Bioprinting even small sections of replacement tissue faces a range of challenges relating to recapturing the small-scale structure of natural tissues. The formation of blood vessels is a particularly thorny issue that can be bypassed in some circumstances, such as rebuilding muscle following injury. A sufficient vasculature will be established in newly bioprinted constructs as they integrate with neighboring existing tissue, provided that the constructs are not too large. In muscle, alignment of muscle fibers is another structural challenge. Muscle tissue functions because its myocytes are aligned with one another. Here researchers report on solving this alignment challenge by using an electric field, demonstrating that the resulting bioprinted muscle can restore function in injured rats.
Bioprinting provides an unparalleled tool for engineering living tissue constructs that mimic the structural organization of native skeletal muscles. However, it remains a challenge for existing bioprinting strategies to recapitulate the highly aligned cellular architectures inside skeletal muscles, primarily due to low printing resolution and limited capability for in situ microenvironmental regulation. Here, we propose to employ the electrical force during the electrohydrodynamic (EHD) bioprinting process to induce the in situ orientation of cell-laden fibrin-alginate hydrogel, which provides nanostructural guidance to the encapsulated cells for the formation of highly aligned skeletal muscle constructs.

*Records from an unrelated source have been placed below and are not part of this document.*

-- pv_equiv track=rewrite | github.com/ManuelLoaizaV/ine018-unmsm | tareas/2/24190311/PYTHON17.py | convertirAbuena
-- ===== SOURCE A (Python) =====
-- def convertirAbuena(s):
--     stack=[]
--     for char in s:
--         if stack and stack[-1].islower() and stack[-1].upper() == char:
--             stack.pop()
--         else:
--             stack.append(char)
--
--     return ''.join(stack)
-- ===== SOURCE B (Python) =====
-- def convertirAbuena(s):
--     # Fixpoint rewrite: repeatedly scan s, deleting every adjacent
--     # lowercase-then-its-uppercase pair found, until a pass deletes nothing.
--     changed = True
--     while changed:
--         changed = False
--         out = []
--         i = 0
--         while i < len(s):
--             if i + 1 < len(s) and s[i].islower() and s[i].upper() == s[i + 1]:
--                 i += 2
--                 changed = True
--             else:
--                 out.append(s[i])
--                 i += 1
--         s = ''.join(out)
--     return s
-- ===== Notes on version B (the rewrite author's own statement) =====
-- stated objective: alternative
-- what changed: Replaces A's single-pass stack by a fixpoint rewrite: repeatedly rebuild the string in left-to-right passes that delete each adjacent lowercase-then-its-uppercase pair, stopping when a full pass deletes nothing; equal because qualifying pairs never overlap, so the rewrite system is confluent and reaches A's normal form.
import Mathlib
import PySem

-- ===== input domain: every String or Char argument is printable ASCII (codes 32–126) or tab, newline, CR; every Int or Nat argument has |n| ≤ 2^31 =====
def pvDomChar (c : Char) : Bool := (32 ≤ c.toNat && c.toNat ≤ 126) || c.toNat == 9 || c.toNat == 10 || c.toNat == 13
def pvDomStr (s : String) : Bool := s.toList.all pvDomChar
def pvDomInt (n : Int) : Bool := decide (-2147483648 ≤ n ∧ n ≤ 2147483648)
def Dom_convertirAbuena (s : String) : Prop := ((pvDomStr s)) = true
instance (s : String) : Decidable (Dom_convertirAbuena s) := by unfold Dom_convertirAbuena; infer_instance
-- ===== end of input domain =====

-- B replaces A's single-pass stack by a fixpoint rewrite: repeated full passes that delete
-- adjacent lowercase-then-its-uppercase pairs until a pass deletes nothing (objective: alternative).

-- ===== PORT A =====
-- one loop step of A: pop when the stack top is lowercase and the char is its uppercase
def pvStepA (stack : List Char) (char : Char) : List Char :=
  match stack with
  | top :: rest =>
      if PySem.Chars.islower top = true ∧ PySem.Chars.upperChar top = char then rest
      else char :: top :: rest
  | [] => [char]

def convertirAbuena (s : String) : String :=
  String.ofList ((s.toList.foldl pvStepA []).reverse)

-- ===== PORT B =====
-- one full pass of B's inner while loop: delete each adjacent cancelling pair found,
-- returning the rebuilt list and the `changed` flag
def pvPass : List Char → List Char × Bool
  | [] => ([], false)
  | [a] => ([a], false)
  | a :: b :: rest =>
      if PySem.Chars.islower a = true ∧ PySem.Chars.upperChar a = b then
        ((pvPass rest).1, true)
      else
        ((a :: (pvPass (b :: rest)).1), (pvPass (b :: rest)).2)
  termination_by l => l.length

-- B's outer while loop: repeat passes while `changed`; fuel length+1 suffices since a
-- changed pass removes at least two characters
def pvLoopB : Nat → List Char → List Char
  | 0, l => l
  | Nat.succ n, l => if (pvPass l).2 then pvLoopB n (pvPass l).1 else (pvPass l).1

def convertirAbuena_alt (s : String) : String :=
  String.ofList (pvLoopB (s.toList.length + 1) s.toList)

-- ===== PRECONDITION & SPEC =====
def Spec_convertirAbuena (s : String) (out : String) : Prop := out = convertirAbuena_alt s
instance (s : String) (out : String) : Decidable (Spec_convertirAbuena s out) := by unfold Spec_convertirAbuena; infer_instance

-- ===== CLAIM (what is proved, stated in full; the proofs are below) =====
def Claim_equal_convertirAbuena : Prop := ∀ (s : String), Dom_convertirAbuena s → Spec_convertirAbuena s (convertirAbuena s)

-- ===== LEMMAS AND PROOFS =====

theorem pvCharLeIff (a b : Char) : a ≤ b ↔ a.toNat ≤ b.toNat := by
  rw [Char.le_def, UInt32.le_iff_toNat_le]; rfl

-- the uppercase counterpart of a lowercase char is never itself lowercase
theorem pvLowerUpper (c : Char) (h : PySem.Chars.islower c = true) :
    PySem.Chars.islower (PySem.Chars.upperChar c) = false := by
  have ha : ('a' : Char).toNat = 97 := rfl
  have hz : ('z' : Char).toNat = 122 := rfl
  simp only [PySem.Chars.upperChar, h, if_true]
  simp only [PySem.Chars.islower, Bool.and_eq_true, decide_eq_true_eq, pvCharLeIff, ha, hz] at h
  simp only [PySem.Chars.islower, Bool.and_eq_false_iff, decide_eq_false_iff_not, pvCharLeIff, ha, hz]
  left
  have h32 : (Char.ofNat (c.toNat - 32)).toNat = c.toNat - 32 := by
    rw [Char.toNat_ofNat]
    have : (c.toNat - 32).isValidChar := Or.inl (by
      show c.toNat - 32 < 55296
      omega)
    simp [this]
  rw [h32]
  omega

-- a lowercase char never pops A's stack
theorem pvStepA_push (acc : List Char) (a : Char) (ha : PySem.Chars.islower a = true) :
    pvStepA acc a = a :: acc := by
  match acc with
  | [] => rfl
  | top :: rest =>
    simp only [pvStepA]
    rw [if_neg]
    intro ⟨h1, h2⟩
    rw [← h2] at ha
    rw [pvLowerUpper top h1] at ha
    exact Bool.false_ne_true ha

-- "no adjacent cancelling pair": the normal-form predicate between neighbours
def pvOk (a b : Char) : Prop :=
  ¬ (PySem.Chars.islower a = true ∧ PySem.Chars.upperChar a = b)

-- folding A's step over a string with no cancelling pair never pops
theorem pvFoldA_normal :
    ∀ (l acc : List Char), List.IsChain pvOk (acc.reverse ++ l) →
      List.foldl pvStepA acc l = l.reverse ++ acc := by
  intro l
  induction l with
  | nil => intro acc _; rfl
  | cons c l ih =>
    intro acc hch
    have hstep : pvStepA acc c = c :: acc := by
      match acc with
      | [] => rfl
      | top :: rest =>
        have hj : pvOk top c := by
          rw [List.isChain_append] at hch
          refine hch.2.2 top ?_ c rfl
          simp
        simp only [pvStepA]
        rw [if_neg hj]
    have hch' : List.IsChain pvOk ((c :: acc).reverse ++ l) := by
      simpa using hch
    calc List.foldl pvStepA acc (c :: l)
        = List.foldl pvStepA (c :: acc) l := by rw [List.foldl_cons, hstep]
      _ = l.reverse ++ (c :: acc) := ih (c :: acc) hch'
      _ = (c :: l).reverse ++ acc := by simp

-- one pass of B does not change A's fold result
theorem pvFoldA_pass :
    ∀ (l : List Char), ∀ (acc : List Char),
      List.foldl pvStepA acc (pvPass l).1 = List.foldl pvStepA acc l := by
  intro l
  induction l using pvPass.induct with
  | case1 => intro acc; simp [pvPass]
  | case2 a => intro acc; simp [pvPass]
  | case3 a b rest hcond ih =>
    intro acc
    have h1 : pvStepA acc a = a :: acc := pvStepA_push acc a hcond.1
    have h2 : pvStepA (a :: acc) b = acc := by
      simp only [pvStepA]
      rw [if_pos hcond]
    simp only [pvPass, if_pos hcond]
    rw [ih acc, List.foldl_cons, List.foldl_cons, h1, h2]
  | case4 a b rest hcond ih =>
    intro acc
    simp only [pvPass, if_neg hcond]
    rw [List.foldl_cons, ih (pvStepA acc a), List.foldl_cons]
    rfl

-- a pass that deletes nothing returns its input unchanged
theorem pvPass_unchanged :
    ∀ (l : List Char), (pvPass l).2 = false → (pvPass l).1 = l := by
  intro l
  induction l using pvPass.induct with
  | case1 => intro _; simp [pvPass]
  | case2 a => intro _; simp [pvPass]
  | case3 a b rest hcond ih =>
    simp [pvPass, if_pos hcond]
  | case4 a b rest hcond ih =>
    intro h
    simp only [pvPass, if_neg hcond] at h ⊢
    rw [ih h]

-- a pass that deletes nothing certifies the input is in normal form
theorem pvPass_normal :
    ∀ (l : List Char), (pvPass l).2 = false → List.IsChain pvOk l := by
  intro l
  induction l using pvPass.induct with
  | case1 => intro _; exact List.isChain_nil
  | case2 a => intro _; exact List.isChain_singleton a
  | case3 a b rest hcond ih =>
    simp [pvPass, if_pos hcond]
  | case4 a b rest hcond ih =>
    intro h
    simp only [pvPass, if_neg hcond] at h
    exact List.isChain_cons_cons.mpr ⟨hcond, ih h⟩

-- a pass that deletes something shrinks the list
theorem pvPass_shrink :
    ∀ (l : List Char), (pvPass l).1.length ≤ l.length ∧
      ((pvPass l).2 = true → (pvPass l).1.length < l.length) := by
  intro l
  induction l using pvPass.induct with
  | case1 => refine ⟨by simp [pvPass], by intro h; simp [pvPass] at h⟩
  | case2 a => refine ⟨by simp [pvPass], by intro h; simp [pvPass] at h⟩
  | case3 a b rest hcond ih =>
    have h1 := ih.1
    simp only [pvPass, if_pos hcond]
    refine ⟨?_, fun _ => ?_⟩ <;> simp only [List.length_cons] <;> omega
  | case4 a b rest hcond ih =>
    obtain ⟨h1, h2⟩ := ih
    simp only [List.length_cons] at h1
    simp only [pvPass, if_neg hcond]
    constructor
    · simp only [List.length_cons]; omega
    · intro h
      have := h2 h
      simp only [List.length_cons] at this ⊢
      omega

-- B's loop does not change A's fold result
theorem pvFoldA_loop :
    ∀ (fuel : Nat) (l acc : List Char),
      List.foldl pvStepA acc (pvLoopB fuel l) = List.foldl pvStepA acc l := by
  intro fuel
  induction fuel with
  | zero => intro l acc; rfl
  | succ n ih =>
    intro l acc
    simp only [pvLoopB]
    split
    · rw [ih (pvPass l).1 acc, pvFoldA_pass l acc]
    · exact pvFoldA_pass l acc
-- with enough fuel, B's loop result is in normal form
theorem pvLoopB_normal :
    ∀ (fuel : Nat) (l : List Char), l.length < fuel → List.IsChain pvOk (pvLoopB fuel l) := by
  intro fuel
  induction fuel with
  | zero => intro l h; omega
  | succ n ih =>
    intro l h
    simp only [pvLoopB]
    split
    · rename_i hch
      exact ih (pvPass l).1 (by have := (pvPass_shrink l).2 hch; omega)
    · rename_i hch
      rw [pvPass_unchanged l (by simpa using hch)]
      exact pvPass_normal l (by simpa using hch)

-- ===== VERDICT (by name: the statement is the Claim_ definition above) =====
theorem convertirAbuena_spec : Claim_equal_convertirAbuena := by
  intro s _
  show convertirAbuena s = convertirAbuena_alt s
  unfold convertirAbuena convertirAbuena_alt
  have hnf : List.IsChain pvOk (pvLoopB (s.toList.length + 1) s.toList) :=
    pvLoopB_normal (s.toList.length + 1) s.toList (by omega)
  have h := pvFoldA_loop (s.toList.length + 1) s.toList []
  rw [pvFoldA_normal _ [] (by simpa using hnf)] at h
  rw [← h]
  simp
def DRAW_GAME_alt (entryX : List String) (entry0 : List String) (st : String) : String :=
  let L1 := "               &               &               "
  let L2 := String.ofList (List.replicate 47 '&')
  let row1 := segB entryX entry0 "1" 0 ++ segB entryX entry0 "2" 1 ++ segB entryX entry0 "3" 2
  let row2 := segB entryX entry0 "4" 0 ++ segB entryX entry0 "5" 1 ++ segB entryX entry0 "6" 2
  let row3 := segB entryX entry0 "7" 0 ++ segB entryX entry0 "8" 1 ++ segB entryX entry0 "9" 2
  let lines := [L1, L1, row1, L1, L1, L2,
                L1, L1, row2, L1, L1, L2,
                L1, L1, row3, L1, L1, L1]
  st ++ String.join (lines.map (fun line => line ++ "\n"))

-- ===== PRECONDITION & SPEC =====
def Spec_DRAW_GAME (entryX : List String) (entry0 : List String) (st : String) (out : String) : Prop := out = DRAW_GAME_alt entryX entry0 st
instance (entryX : List String) (entry0 : List String) (st : String) (out : String) : Decidable (Spec_DRAW_GAME entryX entry0 st out) := by unfold Spec_DRAW_GAME; infer_instance

-- ===== CLAIM (what is proved, stated in full; the proofs are below) =====
def Claim_equal_DRAW_GAME : Prop := ∀ (entryX : List String) (entry0 : List String) (st : String), Dom_DRAW_GAME entryX entry0 st → Spec_DRAW_GAME entryX entry0 st (DRAW_GAME entryX entry0 st)

-- ===== LEMMAS AND PROOFS =====

@[simp] theorem applyO_s1 (s : Segs) (a : String) :
    (applyO s a).s1 = if a = "1" then "       0       " else s.s1 := by
  unfold applyO; split_ifs <;> simp_all

@[simp] theorem foldO_s1 (l : List String) (s : Segs) :
    (l.foldl applyO s).s1 = if "1" ∈ l then "       0       " else s.s1 := by
  induction l generalizing s with
  | nil => simp
  | cons a t ih =>
      rw [List.foldl_cons, ih]
      by_cases h : a = "1" <;> by_cases h2 : ("1" : String) ∈ t <;>
        simp [h, h2, eq_comm]

@[simp] theorem applyO_s2 (s : Segs) (a : String) :
    (applyO s a).s2 = if a = "2" then "&      0        &" else s.s2 := by
  unfold applyO; split_ifs <;> simp_all

@[simp] theorem foldO_s2 (l : List String) (s : Segs) :
    (l.foldl applyO s).s2 = if "2" ∈ l then "&      0        &" else s.s2 := by
  induction l generalizing s with
  | nil => simp
  | cons a t ih =>
      rw [List.foldl_cons, ih]
      by_cases h : a = "2" <;> by_cases h2 : ("2" : String) ∈ t <;>
        simp [h, h2, eq_comm]

@[simp] theorem applyO_s3 (s : Segs) (a : String) :
    (applyO s a).s3 = if a = "3" then "       0        " else s.s3 := by
  unfold applyO; split_ifs <;> simp_all

@[simp] theorem foldO_s3 (l : List String) (s : Segs) :
    (l.foldl applyO s).s3 = if "3" ∈ l then "       0        " else s.s3 := by
  induction l generalizing s with
  | nil => simp
  | cons a t ih =>
      rw [List.foldl_cons, ih]
      by_cases h : a = "3" <;> by_cases h2 : ("3" : String) ∈ t <;>
        simp [h, h2, eq_comm]

@[simp] theorem applyO_s4 (s : Segs) (a : String) :
    (applyO s a).s4 = if a = "4" then "       0       " else s.s4 := by
  unfold applyO; split_ifs <;> simp_all

@[simp] theorem foldO_s4 (l : List String) (s : Segs) :
    (l.foldl applyO s).s4 = if "4" ∈ l then "       0       " else s.s4 := by
  induction l generalizing s with
  | nil => simp
  | cons a t ih =>
      rw [List.foldl_cons, ih]
      by_cases h : a = "4" <;> by_cases h2 : ("4" : String) ∈ t <;>
        simp [h, h2, eq_comm]

@[simp] theorem applyO_s5 (s : Segs) (a : String) :
    (applyO s a).s5 = if a = "5" then "&      0        &" else s.s5 := by
  unfold applyO; split_ifs <;> simp_all

@[simp] theorem foldO_s5 (l : List String) (s : Segs) :
    (l.foldl applyO s).s5 = if "5" ∈ l then "&      0        &" else s.s5 := by
  induction l generalizing s with
  | nil => simp
  | cons a t ih =>
      rw [List.foldl_cons, ih]
      by_cases h : a = "5" <;> by_cases h2 : ("5" : String) ∈ t <;>
        simp [h, h2, eq_comm]

@[simp] theorem applyO_s6 (s : Segs) (a : String) :
    (applyO s a).s6 = if a = "6" then "       0        " else s.s6 := by
  unfold applyO; split_ifs <;> simp_all

@[simp] theorem foldO_s6 (l : List String) (s : Segs) :
    (l.foldl applyO s).s6 = if "6" ∈ l then "       0        " else s.s6 := by
  induction l generalizing s with
  | nil => simp
  | cons a t ih =>
      rw [List.foldl_cons, ih]
      by_cases h : a = "6" <;> by_cases h2 : ("6" : String) ∈ t <;>
        simp [h, h2, eq_comm]

@[simp] theorem applyO_s7 (s : Segs) (a : String) :
    (applyO s a).s7 = if a = "7" then "       0       " else s.s7 := by
  unfold applyO; split_ifs <;> simp_all

@[simp] theorem foldO_s7 (l : List String) (s : Segs) :
    (l.foldl applyO s).s7 = if "7" ∈ l then "       0       " else s.s7 := by
  induction l generalizing s with
  | nil => simp
  | cons a t ih =>
      rw [List.foldl_cons, ih]
      by_cases h : a = "7" <;> by_cases h2 : ("7" : String) ∈ t <;>
        simp [h, h2, eq_comm]

@[simp] theorem applyO_s8 (s : Segs) (a : String) :
    (applyO s a).s8 = if a = "8" then "&      0        &" else s.s8 := by
  unfold applyO; split_ifs <;> simp_all

@[simp] theorem foldO_s8 (l : List String) (s : Segs) :
    (l.foldl applyO s).s8 = if "8" ∈ l then "&      0        &" else s.s8 := by
  induction l generalizing s with
  | nil => simp
  | cons a t ih =>
      rw [List.foldl_cons, ih]
      by_cases h : a = "8" <;> by_cases h2 : ("8" : String) ∈ t <;>
        simp [h, h2, eq_comm]

@[simp] theorem applyO_s9 (s : Segs) (a : String) :
    (applyO s a).s9 = if a = "9" then "       0        " else s.s9 := by
  unfold applyO; split_ifs <;> simp_all

@[simp] theorem foldO_s9 (l : List String) (s : Segs) :
    (l.foldl applyO s).s9 = if "9" ∈ l then "       0        " else s.s9 := by
  induction l generalizing s with
  | nil => simp
  | cons a t ih =>
      rw [List.foldl_cons, ih]
      by_cases h : a = "9" <;> by_cases h2 : ("9" : String) ∈ t <;>
        simp [h, h2, eq_comm]

@[simp] theorem applyX_s1 (s : Segs) (a : String) :
    (applyX s a).s1 = if a = "1" then "       X       " else s.s1 := by
  unfold applyX; split_ifs <;> simp_all

@[simp] theorem foldX_s1 (l : List String) (s : Segs) :
    (l.foldl applyX s).s1 = if "1" ∈ l then "       X       " else s.s1 := by
  induction l generalizing s with
  | nil => simp
  | cons a t ih =>
      rw [List.foldl_cons, ih]
      by_cases h : a = "1" <;> by_cases h2 : ("1" : String) ∈ t <;>
        simp [h, h2, eq_comm]

@[simp] theorem applyX_s2 (s : Segs) (a : String) :
    (applyX s a).s2 = if a = "2" then "&      X        &" else s.s2 := by
  unfold applyX; split_ifs <;> simp_all

@[simp] theorem foldX_s2 (l : List String) (s : Segs) :
    (l.foldl applyX s).s2 = if "2" ∈ l then "&      X        &" else s.s2 := by
  induction l generalizing s with
  | nil => simp
  | cons a t ih =>
      rw [List.foldl_cons, ih]
      by_cases h : a = "2" <;> by_cases h2 : ("2" : String) ∈ t <;>
        simp [h, h2, eq_comm]

@[simp] theorem applyX_s3 (s : Segs) (a : String) :
    (applyX s a).s3 = if a = "3" then "       X        " else s.s3 := by
  unfold applyX; split_ifs <;> simp_all

@[simp] theorem foldX_s3 (l : List String) (s : Segs) :
    (l.foldl applyX s).s3 = if "3" ∈ l then "       X        " else s.s3 := by
  induction l generalizing s with
  | nil => simp
  | cons a t ih =>
      rw [List.foldl_cons, ih]
      by_cases h : a = "3" <;> by_cases h2 : ("3" : String) ∈ t <;>
        simp [h, h2, eq_comm]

It was observed that the randomly distributed fibrin protofibril aggregates gradually elongated into uniformly aligned nanofibers at the Taylor cone stage as the applied voltage increased to 3 kV. The oriented fibrin nanofibers further direct in situ cellular alignment along the EHD bioprinting trajectory, facilitating the freeform fabrication of parallelly or circumferentially aligned muscle tissue constructs in vitro. The addition of conductive polymers into the fibrin-alginate hydrogel endows the EHD-bioprinted living constructs with muscle-specific conductivity and cellular organization, which promote myotube differentiation and maturation.
The resultant aligned and conductive muscle constructs promoted in situ muscle regeneration in a rat injury model and restored lost muscle functions at the defect regions. The presented EHD bioprinting strategy for fibrin-alginate hydrogel provides a versatile and simple platform to freely fabricate conductive, living tissue constructs with designer cellular alignments.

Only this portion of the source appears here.